* Activity
After locating the line that contains "let n := x.length" in the records below, write out exactly that line and each line after it through the one that contains "def Spec_f (x", and nothing else.

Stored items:
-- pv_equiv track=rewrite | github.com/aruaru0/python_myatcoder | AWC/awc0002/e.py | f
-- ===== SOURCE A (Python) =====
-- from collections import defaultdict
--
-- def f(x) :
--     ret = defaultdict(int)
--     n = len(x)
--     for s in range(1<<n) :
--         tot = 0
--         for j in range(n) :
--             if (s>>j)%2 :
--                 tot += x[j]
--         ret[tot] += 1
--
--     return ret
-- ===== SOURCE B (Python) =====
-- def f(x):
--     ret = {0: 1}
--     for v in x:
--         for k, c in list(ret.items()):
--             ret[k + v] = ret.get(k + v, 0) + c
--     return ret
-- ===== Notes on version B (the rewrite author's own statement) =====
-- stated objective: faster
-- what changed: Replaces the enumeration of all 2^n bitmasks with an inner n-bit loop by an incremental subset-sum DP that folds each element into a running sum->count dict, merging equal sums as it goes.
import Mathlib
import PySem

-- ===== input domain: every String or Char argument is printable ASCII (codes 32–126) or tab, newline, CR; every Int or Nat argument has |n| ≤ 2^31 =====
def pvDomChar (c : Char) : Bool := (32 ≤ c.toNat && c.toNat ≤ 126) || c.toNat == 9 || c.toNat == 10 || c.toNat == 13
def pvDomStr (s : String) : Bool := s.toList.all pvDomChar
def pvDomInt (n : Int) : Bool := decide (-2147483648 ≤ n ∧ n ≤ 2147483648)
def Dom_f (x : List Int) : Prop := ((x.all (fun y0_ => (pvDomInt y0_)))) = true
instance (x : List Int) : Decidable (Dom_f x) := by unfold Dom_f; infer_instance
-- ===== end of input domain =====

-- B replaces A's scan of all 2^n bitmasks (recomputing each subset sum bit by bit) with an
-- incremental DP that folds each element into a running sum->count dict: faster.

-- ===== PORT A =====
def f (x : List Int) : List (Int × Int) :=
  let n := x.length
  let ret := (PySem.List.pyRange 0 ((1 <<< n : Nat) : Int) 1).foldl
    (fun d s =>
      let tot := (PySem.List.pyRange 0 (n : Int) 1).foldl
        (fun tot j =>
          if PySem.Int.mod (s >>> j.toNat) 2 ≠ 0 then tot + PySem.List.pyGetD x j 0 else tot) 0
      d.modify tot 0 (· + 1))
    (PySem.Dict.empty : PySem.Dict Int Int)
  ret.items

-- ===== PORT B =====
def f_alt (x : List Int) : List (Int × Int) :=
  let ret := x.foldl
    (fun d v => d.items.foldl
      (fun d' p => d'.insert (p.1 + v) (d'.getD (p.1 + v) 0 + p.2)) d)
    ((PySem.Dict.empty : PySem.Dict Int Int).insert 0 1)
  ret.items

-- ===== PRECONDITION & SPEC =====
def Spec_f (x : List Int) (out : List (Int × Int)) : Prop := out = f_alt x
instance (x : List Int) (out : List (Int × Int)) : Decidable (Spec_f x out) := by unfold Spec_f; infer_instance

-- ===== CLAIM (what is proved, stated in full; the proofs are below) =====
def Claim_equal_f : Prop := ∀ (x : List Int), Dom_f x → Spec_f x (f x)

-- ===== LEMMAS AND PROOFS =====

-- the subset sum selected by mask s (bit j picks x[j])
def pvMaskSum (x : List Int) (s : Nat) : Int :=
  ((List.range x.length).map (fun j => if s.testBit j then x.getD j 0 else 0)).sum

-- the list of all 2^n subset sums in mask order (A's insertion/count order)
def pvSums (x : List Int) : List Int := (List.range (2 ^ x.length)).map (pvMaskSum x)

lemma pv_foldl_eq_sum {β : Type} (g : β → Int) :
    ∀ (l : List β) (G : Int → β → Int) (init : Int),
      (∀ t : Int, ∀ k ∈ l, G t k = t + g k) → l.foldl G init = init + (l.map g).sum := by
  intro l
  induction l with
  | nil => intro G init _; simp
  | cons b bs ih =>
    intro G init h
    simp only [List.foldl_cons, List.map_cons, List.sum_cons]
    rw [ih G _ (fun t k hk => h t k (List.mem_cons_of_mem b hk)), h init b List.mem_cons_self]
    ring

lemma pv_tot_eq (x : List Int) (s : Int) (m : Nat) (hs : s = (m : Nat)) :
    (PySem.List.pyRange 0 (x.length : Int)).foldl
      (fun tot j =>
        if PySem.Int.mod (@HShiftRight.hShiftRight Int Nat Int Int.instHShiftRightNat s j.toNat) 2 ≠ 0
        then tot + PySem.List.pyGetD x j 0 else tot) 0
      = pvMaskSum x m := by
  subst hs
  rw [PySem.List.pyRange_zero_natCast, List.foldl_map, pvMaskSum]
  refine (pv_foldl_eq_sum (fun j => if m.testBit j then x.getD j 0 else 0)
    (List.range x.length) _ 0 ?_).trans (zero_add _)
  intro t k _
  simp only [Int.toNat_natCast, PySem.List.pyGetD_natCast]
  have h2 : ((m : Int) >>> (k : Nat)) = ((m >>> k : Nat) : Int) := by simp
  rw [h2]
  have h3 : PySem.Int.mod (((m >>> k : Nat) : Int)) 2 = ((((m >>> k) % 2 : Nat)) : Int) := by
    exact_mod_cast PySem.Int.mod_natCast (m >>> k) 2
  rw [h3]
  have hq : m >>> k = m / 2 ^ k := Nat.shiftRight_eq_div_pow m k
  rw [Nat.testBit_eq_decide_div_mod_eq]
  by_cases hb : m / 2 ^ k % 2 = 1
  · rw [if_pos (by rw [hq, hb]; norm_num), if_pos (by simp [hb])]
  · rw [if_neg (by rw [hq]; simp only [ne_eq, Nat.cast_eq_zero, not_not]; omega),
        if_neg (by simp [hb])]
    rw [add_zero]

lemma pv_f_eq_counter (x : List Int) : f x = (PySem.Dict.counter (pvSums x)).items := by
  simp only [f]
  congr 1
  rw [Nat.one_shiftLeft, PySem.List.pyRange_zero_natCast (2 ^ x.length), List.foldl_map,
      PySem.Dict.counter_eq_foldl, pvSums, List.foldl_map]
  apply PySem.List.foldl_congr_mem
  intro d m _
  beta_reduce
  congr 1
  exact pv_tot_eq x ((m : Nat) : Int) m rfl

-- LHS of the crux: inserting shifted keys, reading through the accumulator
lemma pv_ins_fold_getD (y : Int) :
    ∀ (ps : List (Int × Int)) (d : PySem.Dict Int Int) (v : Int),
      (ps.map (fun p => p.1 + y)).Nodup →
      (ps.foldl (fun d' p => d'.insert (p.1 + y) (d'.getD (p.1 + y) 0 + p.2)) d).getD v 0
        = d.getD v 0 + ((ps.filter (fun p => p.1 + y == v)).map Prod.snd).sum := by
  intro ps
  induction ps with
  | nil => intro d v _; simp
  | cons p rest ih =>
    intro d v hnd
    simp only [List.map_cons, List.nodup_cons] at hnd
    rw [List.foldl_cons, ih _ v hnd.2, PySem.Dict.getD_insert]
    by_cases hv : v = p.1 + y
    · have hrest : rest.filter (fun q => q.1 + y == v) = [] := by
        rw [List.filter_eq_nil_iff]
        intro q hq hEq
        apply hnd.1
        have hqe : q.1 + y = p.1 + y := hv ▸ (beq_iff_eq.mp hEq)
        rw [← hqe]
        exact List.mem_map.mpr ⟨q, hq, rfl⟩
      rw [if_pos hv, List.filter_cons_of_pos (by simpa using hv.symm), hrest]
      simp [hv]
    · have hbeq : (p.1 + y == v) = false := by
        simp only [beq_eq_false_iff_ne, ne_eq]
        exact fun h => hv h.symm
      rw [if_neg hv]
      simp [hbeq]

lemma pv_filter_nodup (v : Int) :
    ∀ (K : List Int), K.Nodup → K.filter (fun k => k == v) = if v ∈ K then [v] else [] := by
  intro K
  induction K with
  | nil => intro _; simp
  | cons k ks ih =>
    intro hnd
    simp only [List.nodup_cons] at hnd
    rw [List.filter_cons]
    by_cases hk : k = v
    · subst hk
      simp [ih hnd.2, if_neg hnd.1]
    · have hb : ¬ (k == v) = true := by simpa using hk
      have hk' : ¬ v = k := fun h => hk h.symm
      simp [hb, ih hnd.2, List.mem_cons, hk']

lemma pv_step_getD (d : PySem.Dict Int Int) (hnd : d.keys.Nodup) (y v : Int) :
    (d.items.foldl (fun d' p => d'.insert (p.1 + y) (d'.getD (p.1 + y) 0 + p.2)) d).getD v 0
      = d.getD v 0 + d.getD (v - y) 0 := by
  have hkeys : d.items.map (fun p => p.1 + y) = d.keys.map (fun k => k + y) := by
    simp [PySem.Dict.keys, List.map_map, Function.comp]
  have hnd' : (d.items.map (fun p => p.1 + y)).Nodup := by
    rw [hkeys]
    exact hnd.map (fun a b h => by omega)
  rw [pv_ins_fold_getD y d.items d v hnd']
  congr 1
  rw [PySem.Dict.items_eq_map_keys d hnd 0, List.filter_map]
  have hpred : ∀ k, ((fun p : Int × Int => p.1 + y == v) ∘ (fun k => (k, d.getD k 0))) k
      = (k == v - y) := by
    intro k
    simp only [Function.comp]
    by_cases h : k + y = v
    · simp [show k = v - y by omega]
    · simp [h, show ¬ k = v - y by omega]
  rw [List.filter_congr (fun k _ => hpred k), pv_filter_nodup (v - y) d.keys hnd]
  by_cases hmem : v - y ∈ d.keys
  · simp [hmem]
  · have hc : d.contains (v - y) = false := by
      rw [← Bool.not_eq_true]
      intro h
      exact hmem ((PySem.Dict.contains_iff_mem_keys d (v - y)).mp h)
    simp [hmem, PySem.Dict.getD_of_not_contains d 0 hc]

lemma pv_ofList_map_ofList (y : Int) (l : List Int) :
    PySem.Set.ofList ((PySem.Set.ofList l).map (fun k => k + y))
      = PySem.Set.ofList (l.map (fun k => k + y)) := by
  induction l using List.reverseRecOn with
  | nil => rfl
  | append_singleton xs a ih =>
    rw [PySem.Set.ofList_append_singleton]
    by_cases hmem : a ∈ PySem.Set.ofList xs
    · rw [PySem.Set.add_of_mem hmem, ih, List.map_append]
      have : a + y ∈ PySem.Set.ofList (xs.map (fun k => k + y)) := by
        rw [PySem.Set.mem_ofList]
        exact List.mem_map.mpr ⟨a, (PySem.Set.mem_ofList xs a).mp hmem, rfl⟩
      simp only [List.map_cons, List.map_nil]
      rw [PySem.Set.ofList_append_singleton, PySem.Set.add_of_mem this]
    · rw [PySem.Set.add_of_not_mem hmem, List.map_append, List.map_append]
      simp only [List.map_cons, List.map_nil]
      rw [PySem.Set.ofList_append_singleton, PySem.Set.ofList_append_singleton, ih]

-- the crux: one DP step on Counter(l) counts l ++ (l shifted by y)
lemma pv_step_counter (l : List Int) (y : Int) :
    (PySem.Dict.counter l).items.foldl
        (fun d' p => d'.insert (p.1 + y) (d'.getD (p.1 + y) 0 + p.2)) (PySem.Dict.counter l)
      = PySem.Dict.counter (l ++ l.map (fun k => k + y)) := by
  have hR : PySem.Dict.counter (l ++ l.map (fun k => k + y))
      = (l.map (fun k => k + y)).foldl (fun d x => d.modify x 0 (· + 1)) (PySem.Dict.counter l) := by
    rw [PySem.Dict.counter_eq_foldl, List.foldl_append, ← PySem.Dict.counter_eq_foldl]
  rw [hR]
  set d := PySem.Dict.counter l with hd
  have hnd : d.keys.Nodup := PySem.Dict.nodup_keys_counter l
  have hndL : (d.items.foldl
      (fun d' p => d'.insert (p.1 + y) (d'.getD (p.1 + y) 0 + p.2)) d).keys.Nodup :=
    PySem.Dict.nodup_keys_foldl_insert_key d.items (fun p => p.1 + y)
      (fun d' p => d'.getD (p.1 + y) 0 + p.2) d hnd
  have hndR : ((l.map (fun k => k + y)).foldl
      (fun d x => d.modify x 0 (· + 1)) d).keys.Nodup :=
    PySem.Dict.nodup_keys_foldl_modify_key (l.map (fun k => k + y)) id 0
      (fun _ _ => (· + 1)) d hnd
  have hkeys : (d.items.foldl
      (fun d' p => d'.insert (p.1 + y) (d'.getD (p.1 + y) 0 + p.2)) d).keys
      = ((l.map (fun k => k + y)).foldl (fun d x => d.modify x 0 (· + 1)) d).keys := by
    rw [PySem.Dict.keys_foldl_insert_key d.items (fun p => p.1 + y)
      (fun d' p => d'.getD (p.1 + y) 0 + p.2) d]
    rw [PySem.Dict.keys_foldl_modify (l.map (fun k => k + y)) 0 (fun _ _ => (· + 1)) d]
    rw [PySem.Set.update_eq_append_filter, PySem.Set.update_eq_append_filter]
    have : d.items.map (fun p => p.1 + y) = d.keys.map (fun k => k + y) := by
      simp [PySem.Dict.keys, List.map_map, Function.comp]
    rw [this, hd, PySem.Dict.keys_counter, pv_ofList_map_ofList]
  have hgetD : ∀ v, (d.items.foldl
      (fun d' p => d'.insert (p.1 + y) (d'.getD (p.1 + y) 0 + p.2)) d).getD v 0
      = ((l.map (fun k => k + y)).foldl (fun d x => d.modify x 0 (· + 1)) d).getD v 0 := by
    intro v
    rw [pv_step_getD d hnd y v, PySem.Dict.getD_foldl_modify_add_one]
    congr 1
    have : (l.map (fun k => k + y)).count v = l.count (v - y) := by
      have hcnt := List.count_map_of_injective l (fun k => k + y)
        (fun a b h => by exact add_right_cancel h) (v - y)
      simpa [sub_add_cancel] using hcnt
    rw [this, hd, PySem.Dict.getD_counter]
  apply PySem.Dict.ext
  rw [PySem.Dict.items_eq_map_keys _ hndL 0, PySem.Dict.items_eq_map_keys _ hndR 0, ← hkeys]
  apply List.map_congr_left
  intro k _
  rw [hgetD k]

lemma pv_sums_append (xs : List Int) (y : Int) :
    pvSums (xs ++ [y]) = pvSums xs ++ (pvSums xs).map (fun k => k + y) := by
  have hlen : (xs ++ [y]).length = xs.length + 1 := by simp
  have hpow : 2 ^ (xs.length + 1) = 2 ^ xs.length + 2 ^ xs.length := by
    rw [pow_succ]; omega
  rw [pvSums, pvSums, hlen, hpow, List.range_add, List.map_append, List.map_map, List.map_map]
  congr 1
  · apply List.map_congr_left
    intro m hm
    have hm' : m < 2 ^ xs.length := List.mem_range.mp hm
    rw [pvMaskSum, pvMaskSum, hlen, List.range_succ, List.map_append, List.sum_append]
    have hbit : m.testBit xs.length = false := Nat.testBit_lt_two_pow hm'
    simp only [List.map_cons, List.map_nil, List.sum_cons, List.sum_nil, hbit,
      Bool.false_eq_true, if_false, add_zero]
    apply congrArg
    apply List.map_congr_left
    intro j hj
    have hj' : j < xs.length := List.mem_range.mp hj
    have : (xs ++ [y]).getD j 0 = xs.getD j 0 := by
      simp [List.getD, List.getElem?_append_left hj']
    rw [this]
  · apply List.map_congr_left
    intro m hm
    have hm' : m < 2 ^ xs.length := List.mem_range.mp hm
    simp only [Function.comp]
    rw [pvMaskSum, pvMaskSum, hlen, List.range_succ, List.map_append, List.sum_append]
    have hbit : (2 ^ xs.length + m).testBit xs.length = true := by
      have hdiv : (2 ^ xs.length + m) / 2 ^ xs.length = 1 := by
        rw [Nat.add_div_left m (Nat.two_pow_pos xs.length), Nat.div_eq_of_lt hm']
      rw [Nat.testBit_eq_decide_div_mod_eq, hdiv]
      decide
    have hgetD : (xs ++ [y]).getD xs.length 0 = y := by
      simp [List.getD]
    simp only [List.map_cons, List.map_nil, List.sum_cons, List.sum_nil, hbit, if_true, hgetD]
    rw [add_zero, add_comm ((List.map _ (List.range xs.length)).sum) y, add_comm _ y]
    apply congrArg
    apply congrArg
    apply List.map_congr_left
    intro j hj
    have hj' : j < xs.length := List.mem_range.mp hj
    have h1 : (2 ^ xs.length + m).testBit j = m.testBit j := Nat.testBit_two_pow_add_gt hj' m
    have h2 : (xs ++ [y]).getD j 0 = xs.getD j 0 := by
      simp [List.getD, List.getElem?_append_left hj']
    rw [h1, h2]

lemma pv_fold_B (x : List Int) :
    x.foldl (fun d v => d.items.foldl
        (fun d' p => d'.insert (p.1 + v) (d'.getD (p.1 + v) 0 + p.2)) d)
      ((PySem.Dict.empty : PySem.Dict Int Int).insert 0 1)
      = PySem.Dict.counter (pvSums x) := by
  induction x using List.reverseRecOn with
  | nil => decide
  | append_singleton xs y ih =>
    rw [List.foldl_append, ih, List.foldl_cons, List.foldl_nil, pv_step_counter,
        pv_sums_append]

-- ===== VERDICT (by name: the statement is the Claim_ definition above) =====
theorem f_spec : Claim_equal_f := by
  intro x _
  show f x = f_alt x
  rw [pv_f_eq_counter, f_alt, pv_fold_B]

* Response below
  let n := x.length
  let ret := (PySem.List.pyRange 0 ((1 <<< n : Nat) : Int) 1).foldl
    (fun d s =>
      let tot := (PySem.List.pyRange 0 (n : Int) 1).foldl
        (fun tot j =>
          if PySem.Int.mod (s >>> j.toNat) 2 ≠ 0 then tot + PySem.List.pyGetD x j 0 else tot) 0
      d.modify tot 0 (· + 1))
    (PySem.Dict.empty : PySem.Dict Int Int)
  ret.items

-- ===== PORT B =====
def f_alt (x : List Int) : List (Int × Int) :=
  let ret := x.foldl
    (fun d v => d.items.foldl
      (fun d' p => d'.insert (p.1 + v) (d'.getD (p.1 + v) 0 + p.2)) d)
    ((PySem.Dict.empty : PySem.Dict Int Int).insert 0 1)
  ret.items

-- ===== PRECONDITION & SPEC =====
def Spec_f (x : List Int) (out : List (Int × Int)) : Prop := out = f_alt x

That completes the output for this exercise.